The ganoderma strain capable glossy ganoderma JSU6161314 using in step of the present invention (2) has been deposited in Chinese Typical Representative culture collection center (CCTCC) on June 25th, 2013, bacterial strain deposit number is for being numbered CCTCC M 2013287, name is called glossy ganoderma CCTCC M2013287 (latin name: Ganoderma lucidum CCTCC M2013287), the application for a patent for invention of this bacterial strain is identical with the patent application of the present invention submission date.
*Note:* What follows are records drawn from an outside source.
-- pv_equiv track=rewrite | github.com/artempenteskul/py | python-exercise-stivenson/dicts/old_phone.py | old_phone_keyboard
-- ===== SOURCE A (Python) =====
-- button_to_symbol = {
--     1: ['.', '?', '!', ':'],
--     2: ['A', 'B', 'C'],
--     3: ['D', 'E', 'F'],
--     4: ['G', 'H', 'I'],
--     5: ['J', 'K', 'L'],
--     6: ['M', 'N', 'O'],
--     7: ['P', 'Q', 'R', 'S'],
--     8: ['T', 'U', 'V'],
--     9: ['W', 'X', 'Y', 'Z'],
--     0: [' ']
-- }
--
-- def old_phone_keyboard(text: str):
--     res = ''
--     for symbol in text:
--         for button in button_to_symbol:
--             if symbol.upper() in button_to_symbol[button]:
--                 symbol_index = button_to_symbol[button].index(symbol.upper()) + 1
--                 res += str(button) * symbol_index
--     return res
-- ===== SOURCE B (Python) =====
-- # One flat keypad layout string; press string derived from positions in it:
-- # each symbol's button digit is the nearest digit to its left in the layout,
-- # and the press count is the distance to that digit.
-- _LAYOUT = "1.?!:2ABC3DEF4GHI5JKL6MNO7PQRS8TUV9WXYZ0 "
--
-- def old_phone_keyboard(text: str):
--     out = []
--     for c in text:
--         i = _LAYOUT.find(c.upper())
--         if i < 0 or _LAYOUT[i].isdigit():
--             continue
--         d = i - 1
--         while not _LAYOUT[d].isdigit():
--             d -= 1
--         out.append(_LAYOUT[d] * (i - d))
--     return ''.join(out)
-- ===== Notes on version B (the rewrite author's own statement) =====
-- stated objective: faster
-- what changed: B drops the button_to_symbol dict-of-lists entirely: it stores one flat keypad layout string and, per character, finds the symbol's position in it and scans left to the nearest digit, deriving the press string by positional arithmetic (digit * distance) instead of A's per-button membership test plus .index, and joins collected pieces instead of repeated string +=.
import Mathlib
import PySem

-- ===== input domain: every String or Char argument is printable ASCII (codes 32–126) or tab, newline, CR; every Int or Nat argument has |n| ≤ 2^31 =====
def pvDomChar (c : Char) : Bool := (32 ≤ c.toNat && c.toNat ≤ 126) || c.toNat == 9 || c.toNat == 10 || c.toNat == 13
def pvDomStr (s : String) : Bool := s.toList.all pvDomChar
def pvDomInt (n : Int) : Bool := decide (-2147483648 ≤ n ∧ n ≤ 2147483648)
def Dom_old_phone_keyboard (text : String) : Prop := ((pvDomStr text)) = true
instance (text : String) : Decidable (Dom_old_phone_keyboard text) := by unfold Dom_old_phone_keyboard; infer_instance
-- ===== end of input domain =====

-- B drops the button→symbols table and derives presses by positional arithmetic over one
-- flat keypad layout string (nearest digit to the left × distance) — objective: alternative.

-- ===== PORT A =====
-- button_to_symbol, in insertion order (symbols are 1-char strings in Python, ported as Char;
-- symbol.upper() on a 1-char ASCII string is PySem.Chars.upperChar, exact on the ASCII domain)
def pvButtons : List (Int × List Char) :=
  [(1, ['.', '?', '!', ':']), (2, ['A', 'B', 'C']), (3, ['D', 'E', 'F']),
   (4, ['G', 'H', 'I']), (5, ['J', 'K', 'L']), (6, ['M', 'N', 'O']),
   (7, ['P', 'Q', 'R', 'S']), (8, ['T', 'U', 'V']), (9, ['W', 'X', 'Y', 'Z']),
   (0, [' '])]

def old_phone_keyboard (text : String) : String :=
  String.ofList <|
    text.toList.foldl (fun res symbol =>
      pvButtons.foldl (fun res bp =>
        if PySem.Chars.upperChar symbol ∈ bp.2 then
          let symbol_index : Nat := (PySem.List.index? bp.2 (PySem.Chars.upperChar symbol)).getD 0 + 1
          res ++ PySem.List.pyRepeat (PySem.Int.toStr bp.1).toList (symbol_index : Int)
        else res) res) []

-- ===== PORT B =====
-- the flat keypad layout string _LAYOUT
def pvLayout : List Char :=
  ['1', '.', '?', '!', ':', '2', 'A', 'B', 'C', '3', 'D', 'E', 'F',
   '4', 'G', 'H', 'I', '5', 'J', 'K', 'L', '6', 'M', 'N', 'O',
   '7', 'P', 'Q', 'R', 'S', '8', 'T', 'U', 'V', '9', 'W', 'X', 'Y', 'Z', '0', ' ']

-- the 'while not _LAYOUT[d].isdigit(): d -= 1' backward scan (pvLayout[0] = '1' is a digit,
-- so the d = 0 base case is exactly where the Python loop stops)
def pvBackToDigit : Nat → Nat
  | 0 => 0
  | d + 1 => if PySem.Chars.isdigit (pvLayout.getD (d + 1) ' ') then d + 1 else pvBackToDigit d

-- the loop body for one character c
def pvPress (c : Char) : List Char :=
  let i := PySem.Chars.find pvLayout [PySem.Chars.upperChar c]
  if i < 0 then []
  else if PySem.Chars.isdigit (pvLayout.getD i.toNat ' ') then []
  else
    let d := pvBackToDigit (i.toNat - 1)
    PySem.List.pyRepeat [pvLayout.getD d ' '] ((i.toNat - d : Nat) : Int)

def old_phone_keyboard_alt (text : String) : String :=
  String.ofList <|
    PySem.Chars.join [] (text.toList.foldl (fun out c => out ++ [pvPress c]) [])

-- ===== PRECONDITION & SPEC =====
def Spec_old_phone_keyboard (text : String) (out : String) : Prop := out = old_phone_keyboard_alt text
instance (text : String) (out : String) : Decidable (Spec_old_phone_keyboard text out) := by unfold Spec_old_phone_keyboard; infer_instance

-- ===== CLAIM (what is proved, stated in full; the proofs are below) =====
def Claim_equal_old_phone_keyboard : Prop := ∀ (text : String), Dom_old_phone_keyboard text → Spec_old_phone_keyboard text (old_phone_keyboard text)

-- ===== LEMMAS AND PROOFS =====

-- the per-character contribution of A's inner button loop
def pvContrib (u : Char) (bp : Int × List Char) : List Char :=
  if u ∈ bp.2 then
    PySem.List.pyRepeat (PySem.Int.toStr bp.1).toList
      (((PySem.List.index? bp.2 u).getD 0 + 1 : Nat) : Int)
  else []

lemma inner_loop_eq (symbol : Char) (res : List Char) :
    pvButtons.foldl (fun res bp =>
      if PySem.Chars.upperChar symbol ∈ bp.2 then
        let symbol_index : Nat := (PySem.List.index? bp.2 (PySem.Chars.upperChar symbol)).getD 0 + 1
        res ++ PySem.List.pyRepeat (PySem.Int.toStr bp.1).toList (symbol_index : Int)
      else res) res
    = res ++ pvButtons.flatMap (pvContrib (PySem.Chars.upperChar symbol)) := by
  rw [show (fun res bp =>
      if PySem.Chars.upperChar symbol ∈ bp.2 then
        let symbol_index : Nat := (PySem.List.index? bp.2 (PySem.Chars.upperChar symbol)).getD 0 + 1
        res ++ PySem.List.pyRepeat (PySem.Int.toStr bp.1).toList (symbol_index : Int)
      else res)
    = (fun res bp => res ++ pvContrib (PySem.Chars.upperChar symbol) bp) from by
      funext res bp; simp [pvContrib]; split_ifs <;> simp]
  exact PySem.List.foldl_append_eq_flatMap _ _ _

-- pvPress c depends only on upperChar c: the same body on the uppercased character
def pvPressBody (u : Char) : List Char :=
  let i := PySem.Chars.find pvLayout [u]
  if i < 0 then []
  else if PySem.Chars.isdigit (pvLayout.getD i.toNat ' ') then []
  else
    let d := pvBackToDigit (i.toNat - 1)
    PySem.List.pyRepeat [pvLayout.getD d ' '] ((i.toNat - d : Nat) : Int)

lemma pvPress_eq (c : Char) : pvPress c = pvPressBody (PySem.Chars.upperChar c) := rfl

-- B's positional-arithmetic press agrees with A's button scan, for every character
lemma contrib_eq_press (u : Char) :
    pvButtons.flatMap (pvContrib u) = pvPressBody u := by
  by_cases hmem : u ∈ pvLayout
  · fin_cases hmem <;> decide
  · have hfind : PySem.Chars.find pvLayout [u] = -1 := by
      rw [PySem.Chars.find_eq_neg_one_iff]
      exact fun h => hmem (h.subset (by simp))
    have hA : pvButtons.flatMap (pvContrib u) = [] := by
      have : ∀ bp ∈ pvButtons, pvContrib u bp = [] := by
        intro bp hbp
        have : u ∉ bp.2 := by
          intro hu; apply hmem
          fin_cases hbp <;> simp_all [pvLayout]
        simp [pvContrib, this]
      simp [List.flatMap_eq_nil_iff.mpr this]
    rw [hA, pvPressBody, hfind]
    norm_num

lemma join_nil_eq_flatten (xs : List (List Char)) :
    PySem.Chars.join [] xs = xs.flatten := by
  induction xs with
  | nil => simp [PySem.Chars.join, List.intercalate]
  | cons a t ih =>
    cases t <;> simp_all [PySem.Chars.join, List.intercalate, List.intersperse]

lemma outer_eq (l : List Char) (acc : List Char) :
    l.foldl (fun res symbol =>
      pvButtons.foldl (fun res bp =>
        if PySem.Chars.upperChar symbol ∈ bp.2 then
          let symbol_index : Nat := (PySem.List.index? bp.2 (PySem.Chars.upperChar symbol)).getD 0 + 1
          res ++ PySem.List.pyRepeat (PySem.Int.toStr bp.1).toList (symbol_index : Int)
        else res) res) acc
    = acc ++ (l.map (fun c => pvPress c)).flatten := by
  induction l generalizing acc with
  | nil => simp
  | cons c t ih =>
    simp only [List.foldl_cons, List.map_cons, List.flatten_cons]
    rw [inner_loop_eq, contrib_eq_press, ← pvPress_eq, ih, List.append_assoc]

theorem old_phone_keyboard_spec_aux (text : String) :
    old_phone_keyboard text = old_phone_keyboard_alt text := by
  unfold old_phone_keyboard old_phone_keyboard_alt
  rw [outer_eq, join_nil_eq_flatten, PySem.List.foldl_append_singleton_eq_map]
  simp

-- ===== VERDICT (by name: the statement is the Claim_ definition above) =====
theorem old_phone_keyboard_spec : Claim_equal_old_phone_keyboard := by
  intro text _
  unfold Spec_old_phone_keyboard
  exact old_phone_keyboard_spec_aux text
-- ---- B-side machinery: rotation, directional scans, global min ----

theorem pvFind_congr {α : Type} (l : List α) (p q : α → Bool) (h : ∀ x ∈ l, p x = q x) :
    l.find? p = l.find? q := by
  induction l with
  | nil => rfl
  | cons x t ih =>
    have hx := h x List.mem_cons_self
    simp only [List.find?_cons, hx]
    cases q x with
    | true => rfl
    | false => exact ih (fun y hy => h y (List.mem_cons_of_mem _ hy))

theorem pvShiftRange (a b c : Int) :
    (PySem.List.pyRange a b 1).map (fun x => x + c) = PySem.List.pyRange (a + c) (b + c) 1 := by
  rw [PySem.List.pyRange_one, PySem.List.pyRange_one, List.map_map]
  have h1 : (b + c - (a + c)).toNat = (b - a).toNat := by omega
  rw [h1]
  apply List.map_congr_left
  intro k _
  simp only [Function.comp]
  ring

theorem pvMapRangeSeg (xs : List Int) (a b : Nat) (ha : a ≤ b) (hb : b ≤ xs.length) :
    (PySem.List.pyRange ((a : Nat) : Int) ((b : Nat) : Int) 1).map
        (fun j => (PySem.List.pyGet? xs j).getD 0) = (xs.take b).drop a := by
  rw [PySem.List.pyRange_one]
  have h1 : (((b : Nat) : Int) - ((a : Nat) : Int)).toNat = b - a := by omega
  rw [h1, List.map_map]
  apply List.ext_getElem
  · simp; omega
  · intro k hk1 hk2
    simp only [List.getElem_map, List.getElem_range, Function.comp]
    have hlen : k < b - a := by simpa using hk1
    have hcast : ((a : Nat) : Int) + ((k : Nat) : Int) = (((a + k : Nat)) : Int) := by push_cast; ring
    rw [hcast, PySem.List.pyGet?_natCast]
    have hlt : a + k < xs.length := by omega
    rw [List.getElem?_eq_getElem hlt]
    simp [List.getElem_drop, List.getElem_take]

theorem pvMapRangeSeg0 (xs : List Int) (b : Nat) (hb : b ≤ xs.length) :
    (PySem.List.pyRange 0 ((b : Nat) : Int) 1).map
        (fun j => (PySem.List.pyGet? xs j).getD 0) = xs.take b := by
  have h := pvMapRangeSeg xs 0 b (by omega) hb
  simpa using h

-- the rotated reading list IS the signed-index traversal of the sonar
theorem pvRot_eq (sonar : List Int) :
    PySem.List.slice sonar (some ((sonar.length : Int) - (sonar.length : Int) / 2)) none
      ++ PySem.List.slice sonar none (some ((sonar.length : Int) - (sonar.length : Int) / 2))
    = (PySem.List.pyRange (0 - ((sonar.length : Int) / 2)) ((sonar.length : Int) - (sonar.length : Int) / 2) 1).map
        (pvVal sonar) := by
  have hm : (sonar.length : Int) - (sonar.length : Int) / 2
      = ((sonar.length - sonar.length / 2 : Nat) : Int) := by omega
  have h := congrArg (List.map Prod.snd) (pvPairs_eq sonar)
  rw [List.map_append, List.map_map, List.map_map, List.map_map] at h
  simp only [Function.comp_def] at h
  rw [hm, PySem.List.slice_from_natCast, PySem.List.slice_to_natCast]
  rw [hm] at h
  rw [pvMapRangeSeg sonar (sonar.length - sonar.length / 2) sonar.length (by omega) (by omega)] at h
  rw [pvMapRangeSeg0 sonar (sonar.length - sonar.length / 2) (by omega)] at h
  simpa using h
Charge amount in step of the present invention (2) during shaking flask is 40% of shaking flask volume, and inoculum size is stocking volume 10%, rotating speed 150-180r/min, and incubation time is 4-7d.
When in step of the present invention (2), upper tank ferments, sample-loading amount is 80% of fermentor tank volume, and during upper tank, ventilation is tinning liquid volume/min, culture temperature 25-30 ℃, stir speed (S.S.) 50-70r/min, upper tank fermentation 4-7d.
Beneficial effect of the present invention
Contriver is set out by existing glossy ganoderma CFCC6043, carry out the parallel mutagenesis of ultraviolet and microwave, with growth velocity, mycelia dry weight and exocellular polysaccharide are that index is screened, the final glossy ganoderma CCTCC M2013287 that obtains, in not adding the rice bran wheat bran complete feed liquid culture medium of other Carbon and nitrogen sources, produce glossy ganoderma and produce polysaccharide, to compare output higher with original strain glossy ganoderma CFCC6043, while being fermented by tank on microwave irradiation bacterial strain obtained strains glossy ganoderma CCTCC M2013287, mycelia dry weight and mycelia polysaccharide productive rate output are 6.3g/100mL substratum and 0.203mg/100mL substratum, starting strain glossy ganoderma CFCC6043 mycelia dry weight and mycelia polysaccharide output are 5.12g/100mL substratum and 0.14mg/100mL substratum, the mycelia dry weight of mutagenic strain glossy ganoderma CCTCC M2013287 fermentation and mycelia dry weight and the mycelia polysaccharide output of mycelia polysaccharide productivity ratio starting strain glossy ganoderma CFCC6043 have increased respectively 23.0% and 45%.The fermentation capacity of obtained strains is strong, and ganoderan output increases significantly, has significant uniqueness and creative feature, has promoted the technical progress in this field, has obtained useful technique effect.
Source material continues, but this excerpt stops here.